WORK REQUIRED>
Down to the last line, output the records below exactly.

STUDY MATERIAL>
-- pv_equiv track=rewrite | github.com/Amegatron/python-expensive-invocations | src/main.py | natural_stack
-- ===== SOURCE A (Python) =====
-- def natural_stack(length=9, iterations=200):
--     stack = []
--     stack.append(1)
--
--     for i in range(iterations):
--         for j in range(length - 1):
--             stack.append(j)
--
--         acc = 0
--         while len(stack) > 0:
--             acc += stack.pop()
--
--         stack.append(acc)
--
--     return stack.pop()
-- ===== SOURCE B (Python) =====
-- def natural_stack(length=9, iterations=200):
--     m = length - 1 if length > 1 else 0
--     it = iterations if iterations > 0 else 0
--     return 1 + it * (m * (m - 1) // 2)
-- ===== Notes on version B (the rewrite author's own statement) =====
-- stated objective: faster
-- what changed: Replaced the iterations*length push/pop simulation with the closed form 1 + max(iterations,0)*C(max(length-1,0),2), since each iteration just adds the sum 0+1+...+(length-2) to the accumulator.
import Mathlib
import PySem

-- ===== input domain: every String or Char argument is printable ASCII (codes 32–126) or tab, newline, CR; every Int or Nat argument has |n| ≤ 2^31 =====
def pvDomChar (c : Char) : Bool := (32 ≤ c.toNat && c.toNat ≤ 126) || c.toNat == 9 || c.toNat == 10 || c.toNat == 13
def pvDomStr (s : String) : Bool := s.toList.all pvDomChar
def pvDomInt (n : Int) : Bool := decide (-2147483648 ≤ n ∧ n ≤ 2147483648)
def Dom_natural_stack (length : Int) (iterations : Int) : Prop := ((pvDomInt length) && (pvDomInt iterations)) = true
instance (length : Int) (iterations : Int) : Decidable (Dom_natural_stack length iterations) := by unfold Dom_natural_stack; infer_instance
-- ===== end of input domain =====

-- B replaces A's push/pop simulation by the closed form 1 + max(iterations,0)*C(max(length-1,0),2) (objective: faster, O(1)).

-- ===== PORT A =====
-- 'while len(stack) > 0: acc += stack.pop()' — pops from the end, one element per step
def pvWhileSum (stack : List Int) (acc : Int) : Int :=
  match _h : stack.getLast? with
  | none => acc
  | some v => pvWhileSum stack.dropLast (acc + v)
termination_by stack.length
decreasing_by
  cases stack with
  | nil => simp at _h
  | cons x xs => simp [List.length_dropLast]

-- the body of 'for i in range(iterations)'
def pvIterStep (length : Int) (stack : List Int) (_i : Int) : List Int :=
  let stack := stack ++ PySem.List.pyRange 0 (length - 1) 1  -- for j in range(length-1): stack.append(j)
  let acc := pvWhileSum stack 0
  [acc]                                                      -- stack.append(acc) on the now-empty stack

def natural_stack (length : Int) (iterations : Int) : Int :=
  -- stack = []; stack.append(1); the loop; the final stack.pop() (provably nonempty here)
  match ((PySem.List.pyRange 0 iterations 1).foldl (pvIterStep length) (([] : List Int) ++ [1])).getLast? with
  | some v => v
  | none => 0

-- ===== PORT B =====
def pvM (length : Int) : Int := if length > 1 then length - 1 else 0
def pvIt (iterations : Int) : Int := if iterations > 0 then iterations else 0
def natural_stack_alt (length : Int) (iterations : Int) : Int :=
  1 + pvIt iterations * PySem.Int.floordiv (pvM length * (pvM length - 1)) 2

-- ===== PRECONDITION & SPEC =====
def Spec_natural_stack (length : Int) (iterations : Int) (out : Int) : Prop := out = natural_stack_alt length iterations
instance (length : Int) (iterations : Int) (out : Int) : Decidable (Spec_natural_stack length iterations out) := by unfold Spec_natural_stack; infer_instance

-- ===== CLAIM (what is proved, stated in full; the proofs are below) =====
def Claim_equal_natural_stack : Prop := ∀ (length : Int) (iterations : Int), Dom_natural_stack length iterations → Spec_natural_stack length iterations (natural_stack length iterations)

-- ===== LEMMAS AND PROOFS =====

theorem pvWhileSum_eq (stack : List Int) (acc : Int) : pvWhileSum stack acc = acc + stack.sum := by
  induction stack using List.reverseRecOn generalizing acc with
  | nil => simp [pvWhileSum]
  | append_singleton s x ih =>
      rw [pvWhileSum]
      simp only [List.dropLast_concat, ih]
      split
      · rename_i hn; simp at hn
      · rename_i v hv
        simp at hv
        subst hv
        simp [List.sum_append]
        ring

theorem pvIterStep_single (length v i : Int) :
    pvIterStep length [v] i = [v + (PySem.List.pyRange 0 (length - 1) 1).sum] := by
  simp [pvIterStep, pvWhileSum_eq]

theorem foldl_pvIterStep (length : Int) (l : List Int) (v : Int) :
    l.foldl (pvIterStep length) [v] = [v + l.length * (PySem.List.pyRange 0 (length - 1) 1).sum] := by
  induction l generalizing v with
  | nil => simp
  | cons a l ih =>
      rw [List.foldl_cons, pvIterStep_single, ih]
      simp
      ring

theorem sum_range_int (t : Nat) :
    2 * ((List.range t).map (fun k : Nat => (0:Int) + (k:Int))).sum = (t:Int) * ((t:Int) - 1) := by
  induction t with
  | zero => simp
  | succ t ih =>
      rw [List.range_succ, List.map_append, List.sum_append]
      simp only [List.map_cons, List.map_nil, List.sum_cons, List.sum_nil]
      push_cast
      push_cast at ih
      linarith

theorem sum_pyRange_two (n : Int) :
    2 * (PySem.List.pyRange 0 n 1).sum = ((n - 0).toNat : Int) * (((n - 0).toNat : Int) - 1) := by
  rw [PySem.List.pyRange_one]
  exact sum_range_int (n - 0).toNat

theorem natural_stack_spec : Claim_equal_natural_stack := by
  intro length iterations _
  unfold Spec_natural_stack natural_stack natural_stack_alt
  simp only [List.nil_append]
  rw [foldl_pvIterStep, PySem.List.length_pyRange_one]
  have hm : pvM length = (((length - 1) - 0).toNat : Int) := by unfold pvM; split <;> omega
  have hs := sum_pyRange_two (length - 1)
  have h2 : (0:Int) < 2 := by omega
  rw [hm, PySem.Int.floordiv_eq_ediv_of_pos h2, ← hs,
    Int.mul_ediv_cancel_left _ (by omega : (2:Int) ≠ 0)]
  simp
  exact Or.inl (by unfold pvIt; split <;> omega)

REPLY TO THE TASK>
-- pv_equiv track=rewrite | github.com/Amegatron/python-expensive-invocations | src/main.py | natural_stack
-- ===== SOURCE A (Python) =====
-- def natural_stack(length=9, iterations=200):
--     stack = []
--     stack.append(1)
--
--     for i in range(iterations):
--         for j in range(length - 1):
--             stack.append(j)
--
--         acc = 0
--         while len(stack) > 0:
--             acc += stack.pop()
--
--         stack.append(acc)
--
--     return stack.pop()
-- ===== SOURCE B (Python) =====
-- def natural_stack(length=9, iterations=200):
--     m = length - 1 if length > 1 else 0
--     it = iterations if iterations > 0 else 0
--     return 1 + it * (m * (m - 1) // 2)
-- ===== Notes on version B (the rewrite author's own statement) =====
-- stated objective: faster
-- what changed: Replaced the iterations*length push/pop simulation with the closed form 1 + max(iterations,0)*C(max(length-1,0),2), since each iteration just adds the sum 0+1+...+(length-2) to the accumulator.
import Mathlib
import PySem

-- ===== input domain: every String or Char argument is printable ASCII (codes 32–126) or tab, newline, CR; every Int or Nat argument has |n| ≤ 2^31 =====
def pvDomChar (c : Char) : Bool := (32 ≤ c.toNat && c.toNat ≤ 126) || c.toNat == 9 || c.toNat == 10 || c.toNat == 13
def pvDomStr (s : String) : Bool := s.toList.all pvDomChar
def pvDomInt (n : Int) : Bool := decide (-2147483648 ≤ n ∧ n ≤ 2147483648)
def Dom_natural_stack (length : Int) (iterations : Int) : Prop := ((pvDomInt length) && (pvDomInt iterations)) = true
instance (length : Int) (iterations : Int) : Decidable (Dom_natural_stack length iterations) := by unfold Dom_natural_stack; infer_instance
-- ===== end of input domain =====

-- B replaces A's push/pop simulation by the closed form 1 + max(iterations,0)*C(max(length-1,0),2) (objective: faster, O(1)).

-- ===== PORT A =====
-- 'while len(stack) > 0: acc += stack.pop()' — pops from the end, one element per step
def pvWhileSum (stack : List Int) (acc : Int) : Int :=
  match _h : stack.getLast? with
  | none => acc
  | some v => pvWhileSum stack.dropLast (acc + v)
termination_by stack.length
decreasing_by
  cases stack with
  | nil => simp at _h
  | cons x xs => simp [List.length_dropLast]

-- the body of 'for i in range(iterations)'
def pvIterStep (length : Int) (stack : List Int) (_i : Int) : List Int :=
  let stack := stack ++ PySem.List.pyRange 0 (length - 1) 1  -- for j in range(length-1): stack.append(j)
  let acc := pvWhileSum stack 0
  [acc]                                                      -- stack.append(acc) on the now-empty stack

def natural_stack (length : Int) (iterations : Int) : Int :=
  -- stack = []; stack.append(1); the loop; the final stack.pop() (provably nonempty here)
  match ((PySem.List.pyRange 0 iterations 1).foldl (pvIterStep length) (([] : List Int) ++ [1])).getLast? with
  | some v => v
  | none => 0

-- ===== PORT B =====
def pvM (length : Int) : Int := if length > 1 then length - 1 else 0
def pvIt (iterations : Int) : Int := if iterations > 0 then iterations else 0
def natural_stack_alt (length : Int) (iterations : Int) : Int :=
  1 + pvIt iterations * PySem.Int.floordiv (pvM length * (pvM length - 1)) 2

-- ===== PRECONDITION & SPEC =====
def Spec_natural_stack (length : Int) (iterations : Int) (out : Int) : Prop := out = natural_stack_alt length iterations
instance (length : Int) (iterations : Int) (out : Int) : Decidable (Spec_natural_stack length iterations out) := by unfold Spec_natural_stack; infer_instance

-- ===== CLAIM (what is proved, stated in full; the proofs are below) =====
def Claim_equal_natural_stack : Prop := ∀ (length : Int) (iterations : Int), Dom_natural_stack length iterations → Spec_natural_stack length iterations (natural_stack length iterations)

-- ===== LEMMAS AND PROOFS =====

theorem pvWhileSum_eq (stack : List Int) (acc : Int) : pvWhileSum stack acc = acc + stack.sum := by
  induction stack using List.reverseRecOn generalizing acc with
  | nil => simp [pvWhileSum]
  | append_singleton s x ih =>
      rw [pvWhileSum]
      simp only [List.dropLast_concat, ih]
      split
      · rename_i hn; simp at hn
      · rename_i v hv
        simp at hv
        subst hv
        simp [List.sum_append]
        ring

theorem pvIterStep_single (length v i : Int) :
    pvIterStep length [v] i = [v + (PySem.List.pyRange 0 (length - 1) 1).sum] := by
  simp [pvIterStep, pvWhileSum_eq]

theorem foldl_pvIterStep (length : Int) (l : List Int) (v : Int) :
    l.foldl (pvIterStep length) [v] = [v + l.length * (PySem.List.pyRange 0 (length - 1) 1).sum] := by
  induction l generalizing v with
  | nil => simp
  | cons a l ih =>
      rw [List.foldl_cons, pvIterStep_single, ih]
      simp
      ring

theorem sum_range_int (t : Nat) :
    2 * ((List.range t).map (fun k : Nat => (0:Int) + (k:Int))).sum = (t:Int) * ((t:Int) - 1) := by
  induction t with
  | zero => simp
  | succ t ih =>
      rw [List.range_succ, List.map_append, List.sum_append]
      simp only [List.map_cons, List.map_nil, List.sum_cons, List.sum_nil]
      push_cast
      push_cast at ih
      linarith

theorem sum_pyRange_two (n : Int) :
    2 * (PySem.List.pyRange 0 n 1).sum = ((n - 0).toNat : Int) * (((n - 0).toNat : Int) - 1) := by
  rw [PySem.List.pyRange_one]
  exact sum_range_int (n - 0).toNat

theorem natural_stack_spec : Claim_equal_natural_stack := by
  intro length iterations _
  unfold Spec_natural_stack natural_stack natural_stack_alt
  simp only [List.nil_append]
  rw [foldl_pvIterStep, PySem.List.length_pyRange_one]
  have hm : pvM length = (((length - 1) - 0).toNat : Int) := by unfold pvM; split <;> omega
  have hs := sum_pyRange_two (length - 1)
  have h2 : (0:Int) < 2 := by omega
  rw [hm, PySem.Int.floordiv_eq_ediv_of_pos h2, ← hs,
    Int.mul_ediv_cancel_left _ (by omega : (2:Int) ≠ 0)]
  simp
  exact Or.inl (by unfold pvIt; split <;> omega)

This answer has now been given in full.